Stored data ▸
——————
-- pv_equiv track=rewrite | github.com/Lcrypto/ECC-over-GF2n | bound.py | find_conjugate
-- ===== SOURCE A (Python) =====
-- def find_conjugate( value, base, ext ):
-- 	conjugates = []
-- 	for index in range(0, 2**ext):
-- 		e = (value * (2**base)**index) % (2**ext-1)
-- 		if e not in conjugates:
-- 			conjugates.append(e)
-- 		else:
-- 			return conjugates
-- ===== SOURCE B (Python) =====
-- def find_conjugate(value, base, ext):
--     # 2 is invertible mod m = 2**ext - 1, so e -> e * 2**base mod m is a bijection:
--     # the orbit of value is a pure cycle whose first repeat is the starting element.
--     # Phase 1: find the period k by comparing against the first element only
--     # (O(1) memory, no list/set membership); phase 2: regenerate the k conjugates.
--     m = 2**ext - 1
--     t = pow(2, base, m)
--     e0 = value % m
--     e = e0 * t % m
--     k = 1
--     while e != e0:
--         e = e * t % m
--         k += 1
--     out = []
--     e = e0
--     for _ in range(k):
--         out.append(e)
--         e = e * t % m
--     return out
-- ===== Notes on version B (the rewrite author's own statement) =====
-- stated objective: faster
-- what changed: B drops A's growing-list membership test entirely: since 2 is invertible mod 2^ext-1 the orbit is a pure cycle, so B finds the period k by comparing each incrementally computed element (one modular multiply per step instead of A's recomputed huge power value*(2**base)**index) against the FIRST element only, then regenerates the k conjugates in a second pass.
-- outside the precondition, e.g. on find_conjugate(2, -1, 2): A returns None, B returns [2, 1]; on find_conjugate(0, -1, 2): A returns [0.0], B returns [0]
import Mathlib
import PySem

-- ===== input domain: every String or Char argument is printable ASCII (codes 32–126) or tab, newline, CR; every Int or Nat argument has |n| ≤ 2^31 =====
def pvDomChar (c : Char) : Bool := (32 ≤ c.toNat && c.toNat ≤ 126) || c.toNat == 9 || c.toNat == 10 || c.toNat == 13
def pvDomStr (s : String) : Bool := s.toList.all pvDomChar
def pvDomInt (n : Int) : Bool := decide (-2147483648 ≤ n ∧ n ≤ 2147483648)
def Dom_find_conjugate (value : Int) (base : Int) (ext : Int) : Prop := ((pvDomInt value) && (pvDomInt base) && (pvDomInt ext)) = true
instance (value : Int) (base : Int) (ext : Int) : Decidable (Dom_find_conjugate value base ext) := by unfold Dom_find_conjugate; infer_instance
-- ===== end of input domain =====

-- B replaces A's recomputed huge power and growing-list membership by incremental modular
-- multiplication with cycle detection against the first element only (the orbit is a pure
-- cycle since 2 is invertible mod 2^ext-1), then regenerates the conjugates; objective: faster.


-- ===== PORT A =====
-- Python 2**n; exact for n ≥ 0 (Python yields a float for n < 0, excluded by Pre_).
def pvPow2 (n : Int) : Int := 2 ^ n.toNat

-- the 'for index in range(0, 2**ext)' loop with its early return, as an index counter with
-- remaining-iteration fuel (Python's range is lazy; materializing it would not evaluate).
-- An exhausted loop is Python's 'return None' (not a list), unreachable under Pre_ —
-- we return the accumulator there.
def pvGoA (value : Int) (p : Int) (M : Int) (index : Nat) (fuel : Nat) (conjugates : List Int) : List Int :=
  match fuel with
  | 0 => conjugates
  | f + 1 =>
    let e := PySem.Int.mod (value * p ^ index) M
    if e ∈ conjugates then conjugates
    else pvGoA value p M (index + 1) f (conjugates ++ [e])

def find_conjugate (value : Int) (base : Int) (ext : Int) : List Int :=
  pvGoA value (pvPow2 base) (pvPow2 ext - 1) 0 (pvPow2 ext).toNat []

-- ===== PORT B =====
-- phase 1, the 'while e != e0' loop counting the period; the Python loop always terminates
-- (at most 2**ext-1 residues), so fuel 2**ext suffices and exhaustion is unreachable under Pre_.
def pvPeriod (t : Int) (M : Int) (e0 : Int) (e : Int) (k : Nat) (fuel : Nat) : Nat :=
  match fuel with
  | 0 => k
  | f + 1 => if e = e0 then k else pvPeriod t M e0 (PySem.Int.mod (e * t) M) (k + 1) f

-- phase 2, the 'for _ in range(k)' loop emitting the k conjugates
def pvEmit (t : Int) (M : Int) (e : Int) (k : Nat) : List Int :=
  match k with
  | 0 => []
  | c + 1 => e :: pvEmit t M (PySem.Int.mod (e * t) M) c

def find_conjugate_alt (value : Int) (base : Int) (ext : Int) : List Int :=
  let m := pvPow2 ext - 1
  let t := PySem.Int.mod (pvPow2 base) m   -- pow(2, base, m); exact for base ≥ 0 (Pre_)
  let e0 := PySem.Int.mod value m
  let k := pvPeriod t m e0 (PySem.Int.mod (e0 * t) m) 1 (pvPow2 ext).toNat
  pvEmit t m e0 k

-- ===== PRECONDITION & SPEC =====
-- Pre_: ext ≥ 1 and base ≥ 0; otherwise Python A raises ZeroDivisionError (ext = 0),
-- or works with floats and returns a list of floats / None (ext < 0 or base < 0).
def Pre_find_conjugate (value : Int) (base : Int) (ext : Int) : Prop := 1 ≤ ext ∧ 0 ≤ base
instance (value : Int) (base : Int) (ext : Int) : Decidable (Pre_find_conjugate value base ext) := by unfold Pre_find_conjugate; infer_instance
def pvWitness_find_conjugate : Int × Int × Int := (3, 1, 4)

def Spec_find_conjugate (value : Int) (base : Int) (ext : Int) (out : List Int) : Prop := out = find_conjugate_alt value base ext
instance (value : Int) (base : Int) (ext : Int) (out : List Int) : Decidable (Spec_find_conjugate value base ext out) := by unfold Spec_find_conjugate; infer_instance

-- ===== CLAIM (what is proved, stated in full; the proofs are below) =====
def Claim_equal_find_conjugate : Prop := ∀ (value : Int) (base : Int) (ext : Int), Dom_find_conjugate value base ext → Pre_find_conjugate value base ext → Spec_find_conjugate value base ext (find_conjugate value base ext)

-- ===== LEMMAS AND PROOFS =====

-- the j-th conjugate as A computes it: value * p^j reduced mod m (emod; m > 0 on Pre_)
def pvE (value : Int) (p : Int) (m : Int) (j : Nat) : Int := (value * p ^ j) % m

lemma pvE_mod (value p m : Int) (hm : 0 < m) (j : Nat) :
    PySem.Int.mod (value * p ^ j) m = pvE value p m j := by
  simp [PySem.Int.mod_eq_emod_of_pos hm, pvE]

-- one incremental step of B equals the next conjugate
lemma pvE_step (value p m : Int) (hm : 0 < m) (j : Nat) :
    PySem.Int.mod (pvE value p m j * (p % m)) m = pvE value p m (j + 1) := by
  simp only [PySem.Int.mod_eq_emod_of_pos hm, pvE]
  rw [← Int.mul_emod, pow_succ, ← mul_assoc]

-- cancellation: the step map is injective (p has an inverse mod m), so a repeat at (i, j)
-- forces a repeat at (0, j - i)
lemma pvE_cancel (value p m : Int) (E : Nat) (hE : 1 ≤ E) (h1 : p ^ E ≡ 1 [ZMOD m])
    (i j : Nat) (hij : i ≤ j) (h : pvE value p m i = pvE value p m j) :
    pvE value p m (j - i) = pvE value p m 0 := by
  have h' : value * p ^ j ≡ value * p ^ i [ZMOD m] := (Int.ModEq.symm h)
  have hmul : value * p ^ j * p ^ (i * (E - 1)) ≡ value * p ^ i * p ^ (i * (E - 1)) [ZMOD m] :=
    h'.mul_right _
  have e2 : i * E = i * (E - 1) + i := by
    cases E with
    | zero => omega
    | succ n => simp [Nat.mul_succ]
  have hiE : p ^ (i * E) ≡ 1 [ZMOD m] := by
    calc p ^ (i * E) = (p ^ E) ^ i := by rw [Nat.mul_comm, pow_mul]
    _ ≡ 1 ^ i [ZMOD m] := h1.pow i
    _ = 1 := one_pow i
  have hL : value * p ^ j * p ^ (i * (E - 1)) = value * p ^ (j - i) * p ^ (i * E) := by
    rw [mul_assoc, mul_assoc, ← pow_add, ← pow_add]
    congr 2
    rw [e2]
    omega
  have hR : value * p ^ i * p ^ (i * (E - 1)) = value * p ^ (i * E) := by
    rw [mul_assoc, ← pow_add]
    congr 2
    rw [e2]
    omega
  rw [hL, hR] at hmul
  have : value * p ^ (j - i) ≡ value [ZMOD m] := by
    calc value * p ^ (j - i) = value * p ^ (j - i) * 1 := by ring
    _ ≡ value * p ^ (j - i) * p ^ (i * E) [ZMOD m] := (hiE.symm.mul_left _)
    _ ≡ value * p ^ (i * E) [ZMOD m] := hmul
    _ ≡ value * 1 [ZMOD m] := hiE.mul_left _
    _ = value := by ring
  simpa [pvE] using this

-- pigeonhole: some repeat occurs among the first m.toNat + 1 conjugates
lemma pvE_repeat (value p m : Int) (hm : 0 < m) :
    ∃ i j : Nat, i < j ∧ j ≤ m.toNat ∧ pvE value p m i = pvE value p m j := by
  have hmaps : ∀ a ∈ Finset.range (m.toNat + 1), pvE value p m a ∈ Finset.Icc (0 : Int) (m - 1) := by
    intro a _
    refine Finset.mem_Icc.mpr ⟨Int.emod_nonneg _ (by omega), by
      have := Int.emod_lt_of_pos (value * p ^ a) hm
      simpa [pvE] using by omega⟩
  have hcard : (Finset.Icc (0 : Int) (m - 1)).card < (Finset.range (m.toNat + 1)).card := by
    rw [Int.card_Icc, Finset.card_range]
    omega
  obtain ⟨a, ha, b, hb, hab, hfab⟩ :=
    Finset.exists_ne_map_eq_of_card_lt_of_maps_to hcard hmaps
  simp only [Finset.mem_range] at ha hb
  rcases Nat.lt_or_ge a b with h | h
  · exact ⟨a, b, h, by omega, hfab⟩
  · exact ⟨b, a, by omega, by omega, hfab.symm⟩

-- existence of a return to the start within m.toNat steps
lemma pvE_return (value p m : Int) (hm : 0 < m) (E : Nat) (hE : 1 ≤ E) (h1 : p ^ E ≡ 1 [ZMOD m]) :
    ∃ j : Nat, (1 ≤ j ∧ pvE value p m j = pvE value p m 0) ∧ j ≤ m.toNat := by
  obtain ⟨i, j, hij, hjm, h⟩ := pvE_repeat value p m hm
  refine ⟨j - i, ⟨by omega, ?_⟩, by omega⟩
  exact pvE_cancel value p m E hE h1 i j (le_of_lt hij) h

-- A's loop, run with accumulator [pvE 0, …, pvE (j-1)], returns the first k conjugates,
-- where k is the least index ≥ 1 returning to pvE 0
lemma pvGoA_run (value p m : Int) (hm : 0 < m) (k : Nat) (hk1 : 1 ≤ k)
    (hkE : pvE value p m k = pvE value p m 0)
    (hmin : ∀ i, 1 ≤ i → i < k → pvE value p m i ≠ pvE value p m 0)
    (E : Nat) (hE : 1 ≤ E) (h1 : p ^ E ≡ 1 [ZMOD m]) :
    ∀ (n j : Nat), j ≤ k → k < j + n →
      pvGoA value p m j n ((List.range j).map (pvE value p m)) = (List.range k).map (pvE value p m) := by
  intro n
  induction n with
  | zero => intro j hjk hkn; omega
  | succ f ih =>
    intro j hjk hkn
    rw [pvGoA]
    simp only [pvE_mod value p m hm j]
    rcases Nat.lt_or_ge j k with hj | hj
    · have hnotmem : pvE value p m j ∉ (List.range j).map (pvE value p m) := by
        intro hmem
        obtain ⟨i, hi, hie⟩ := List.mem_map.mp hmem
        rw [List.mem_range] at hi
        have := pvE_cancel value p m E hE h1 i j (le_of_lt hi) hie
        exact hmin (j - i) (by omega) (by omega) this
      simp only [hnotmem, if_false]
      have : (List.range j).map (pvE value p m) ++ [pvE value p m j]
          = (List.range (j + 1)).map (pvE value p m) := by
        rw [List.range_succ, List.map_append, List.map_singleton]
      rw [this]
      exact ih (j + 1) (by omega) (by omega)
    · have hjk' : j = k := by omega
      subst hjk'
      have hmem : pvE value p m j ∈ (List.range j).map (pvE value p m) := by
        rw [hkE]
        exact List.mem_map.mpr ⟨0, List.mem_range.mpr (by omega), rfl⟩
      simp [hmem]

-- B's phase-1 loop finds exactly k
lemma pvPeriod_run (value p m : Int) (hm : 0 < m) (k : Nat)
    (hkE : pvE value p m k = pvE value p m 0)
    (hmin : ∀ i, 1 ≤ i → i < k → pvE value p m i ≠ pvE value p m 0) :
    ∀ (n j : Nat), 1 ≤ j → j ≤ k → k < j + n →
      pvPeriod (p % m) m (pvE value p m 0) (pvE value p m j) j n = k := by
  intro n
  induction n with
  | zero => intro j h1j hjk hkn; omega
  | succ f ih =>
    intro j h1j hjk hkn
    rw [pvPeriod]
    by_cases h : pvE value p m j = pvE value p m 0
    · have : ¬ j < k := fun hlt => hmin j h1j hlt h
      simp only [h, if_true]
      omega
    · have hjk' : j < k := by
        rcases Nat.lt_or_ge j k with h' | h'
        · exact h'
        · exact absurd (by rw [show j = k by omega]; exact hkE) h
      simp only [h, if_false]
      rw [pvE_step value p m hm j]
      exact ih (j + 1) (by omega) (by omega) (by omega)

-- B's phase-2 loop emits the conjugates from position j
lemma pvEmit_run (value p m : Int) (hm : 0 < m) :
    ∀ (c j : Nat), pvEmit (p % m) m (pvE value p m j) c = (List.range c).map (fun i => pvE value p m (j + i)) := by
  intro c
  induction c with
  | zero => intro j; rfl
  | succ c ih =>
    intro j
    rw [pvEmit, pvE_step value p m hm j, ih (j + 1)]
    rw [List.range_succ_eq_map, List.map_cons, List.map_map]
    congr 1
    refine List.map_congr_left (fun a _ => ?_)
    simp only [Function.comp_apply]
    congr 1
    omega

-- ===== VERDICT (by name: the statement is the Claim_ definition above) =====
theorem find_conjugate_spec : Claim_equal_find_conjugate := by
  intro value base ext _ hpre
  obtain ⟨hext, hbase⟩ := hpre
  unfold Spec_find_conjugate find_conjugate find_conjugate_alt
  set p := pvPow2 base with hp
  set m := pvPow2 ext - 1 with hmdef
  have h2 : (2:Int) ≤ 2 ^ ext.toNat := by
    calc (2:Int) = 2 ^ 1 := by norm_num
    _ ≤ 2 ^ ext.toNat := by
      apply pow_le_pow_right₀ (by norm_num)
      omega
  have hm : 0 < m := by simp only [hmdef, pvPow2]; omega
  have hE : 1 ≤ ext.toNat := by omega
  have h1 : p ^ ext.toNat ≡ 1 [ZMOD m] := by
    have hdvd : m ∣ (2:Int) ^ ext.toNat - 1 := by rw [hmdef]; simp [pvPow2]
    have h2e : (2:Int) ^ ext.toNat ≡ 1 [ZMOD m] :=
      (Int.modEq_iff_dvd.mpr (by simpa using hdvd)).symm
    calc p ^ ext.toNat = ((2:Int) ^ base.toNat) ^ ext.toNat := by rw [hp]; rfl
    _ = ((2:Int) ^ ext.toNat) ^ base.toNat := by rw [← pow_mul, ← pow_mul, Nat.mul_comm]
    _ ≡ 1 ^ base.toNat [ZMOD m] := h2e.pow _
    _ = 1 := one_pow _
  -- the least return index k
  have hex := pvE_return value p m hm ext.toNat hE h1
  have hexk : ∃ j : Nat, 1 ≤ j ∧ pvE value p m j = pvE value p m 0 := ⟨hex.choose, hex.choose_spec.1⟩
  set k := Nat.find hexk with hkdef
  have hk1 : 1 ≤ k := (Nat.find_spec hexk).1
  have hkE : pvE value p m k = pvE value p m 0 := (Nat.find_spec hexk).2
  have hmin : ∀ i, 1 ≤ i → i < k → pvE value p m i ≠ pvE value p m 0 := by
    intro i h1i hik h
    exact Nat.find_min hexk hik ⟨h1i, h⟩
  have hkm : k ≤ m.toNat := le_trans (Nat.find_min' hexk hex.choose_spec.1) hex.choose_spec.2
  have hfuel : m.toNat < (pvPow2 ext).toNat := by
    simp only [hmdef, pvPow2]
    omega
  -- A's side
  have hA : pvGoA value p m 0 (pvPow2 ext).toNat [] = (List.range k).map (pvE value p m) := by
    have := pvGoA_run value p m hm k hk1 hkE hmin ext.toNat hE h1 (pvPow2 ext).toNat 0 (by omega) (by omega)
    simpa using this
  -- B's side
  have he0 : PySem.Int.mod value m = pvE value p m 0 := by
    have := pvE_mod value p m hm 0
    simpa using this
  have ht : PySem.Int.mod p m = p % m := PySem.Int.mod_eq_emod_of_pos hm
  have he1 : PySem.Int.mod (pvE value p m 0 * (p % m)) m = pvE value p m 1 := pvE_step value p m hm 0
  have hB : pvPeriod (p % m) m (pvE value p m 0) (pvE value p m 1) 1 (pvPow2 ext).toNat = k :=
    pvPeriod_run value p m hm k hkE hmin (pvPow2 ext).toNat 1 le_rfl hk1 (by omega)
  rw [hA]
  simp only [ht, he0, he1, hB]
  have := pvEmit_run value p m hm k 0
  rw [this]
  simp
-- A's answer for every id: size of the deduped reported-id set of i's entries, filtered by the count test
lemma pvA_eq (ids report : List String) (k : Int)
    (hpre : ∀ r ∈ report, (PySem.Str.split₀ r).length = 2) :
    solution ids report k
    = ids.map (fun i =>
        (((PySem.Set.ofList (((PySem.Set.ofList report).filter (fun r => pvU r == i)).map pvR)).countP
          (fun u => decide (k ≤ ((((PySem.Set.ofList report).map pvR).count u : Int))))) : Int)) := by
  have hpre' : ∀ r ∈ PySem.Set.ofList report, (PySem.Str.split₀ r).length = 2 :=
    fun r hr => hpre r ((PySem.Set.mem_ofList report r).1 hr)
  simp only [solution]
  rw [PySem.List.foldl_congr_mem _ pvStepA
      (fun st r =>
        (st.1.insert (pvU r) (PySem.Set.add (st.1.getD (pvU r) PySem.Set.empty) (pvR r)),
         st.2.insert (pvR r) (st.2.getD (pvR r) 0 + 1)))
      _ (fun st r hr => pvStepA_eq st r (hpre' r hr))]
  rw [PySem.List.foldl_prod_mk
        (fun (d : PySem.Dict String (PySem.Set String)) r =>
          d.insert (pvU r) (PySem.Set.add (d.getD (pvU r) PySem.Set.empty) (pvR r)))
        (fun (d : PySem.Dict String Int) r => d.insert (pvR r) (d.getD (pvR r) 0 + 1))
        (PySem.Set.ofList report) PySem.Dict.empty PySem.Dict.empty,
      PySem.List.foldl_append_singleton_eq_map]
  simp only [List.nil_append]
  apply List.map_congr_left
  intro i _
  rw [pvGetD_foldl_set pvU pvR _ _ i]
  have hde : (PySem.Dict.empty : PySem.Dict String (PySem.Set String)).getD i PySem.Set.empty
      = PySem.Set.empty := rfl
  rw [hde, ← List.foldl_map (f := pvR) (g := PySem.Set.add), pvOfList_eq, pvFoldl_count]
  congr 1
  refine List.countP_congr ?_
  intro u _
  rw [← List.foldl_map (f := pvR) (g := fun (d : PySem.Dict String Int) x => d.insert x (d.getD x 0 + 1)),
      PySem.Dict.getD_foldl_insert_add_one]
  simp [ge_iff_le]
——————
Instructions to follow ▸ Note down each line above where the word "unreachable" occurs.

Task response ▸
-- An exhausted loop is Python's 'return None' (not a list), unreachable under Pre_ —
-- (at most 2**ext-1 residues), so fuel 2**ext suffices and exhaustion is unreachable under Pre_.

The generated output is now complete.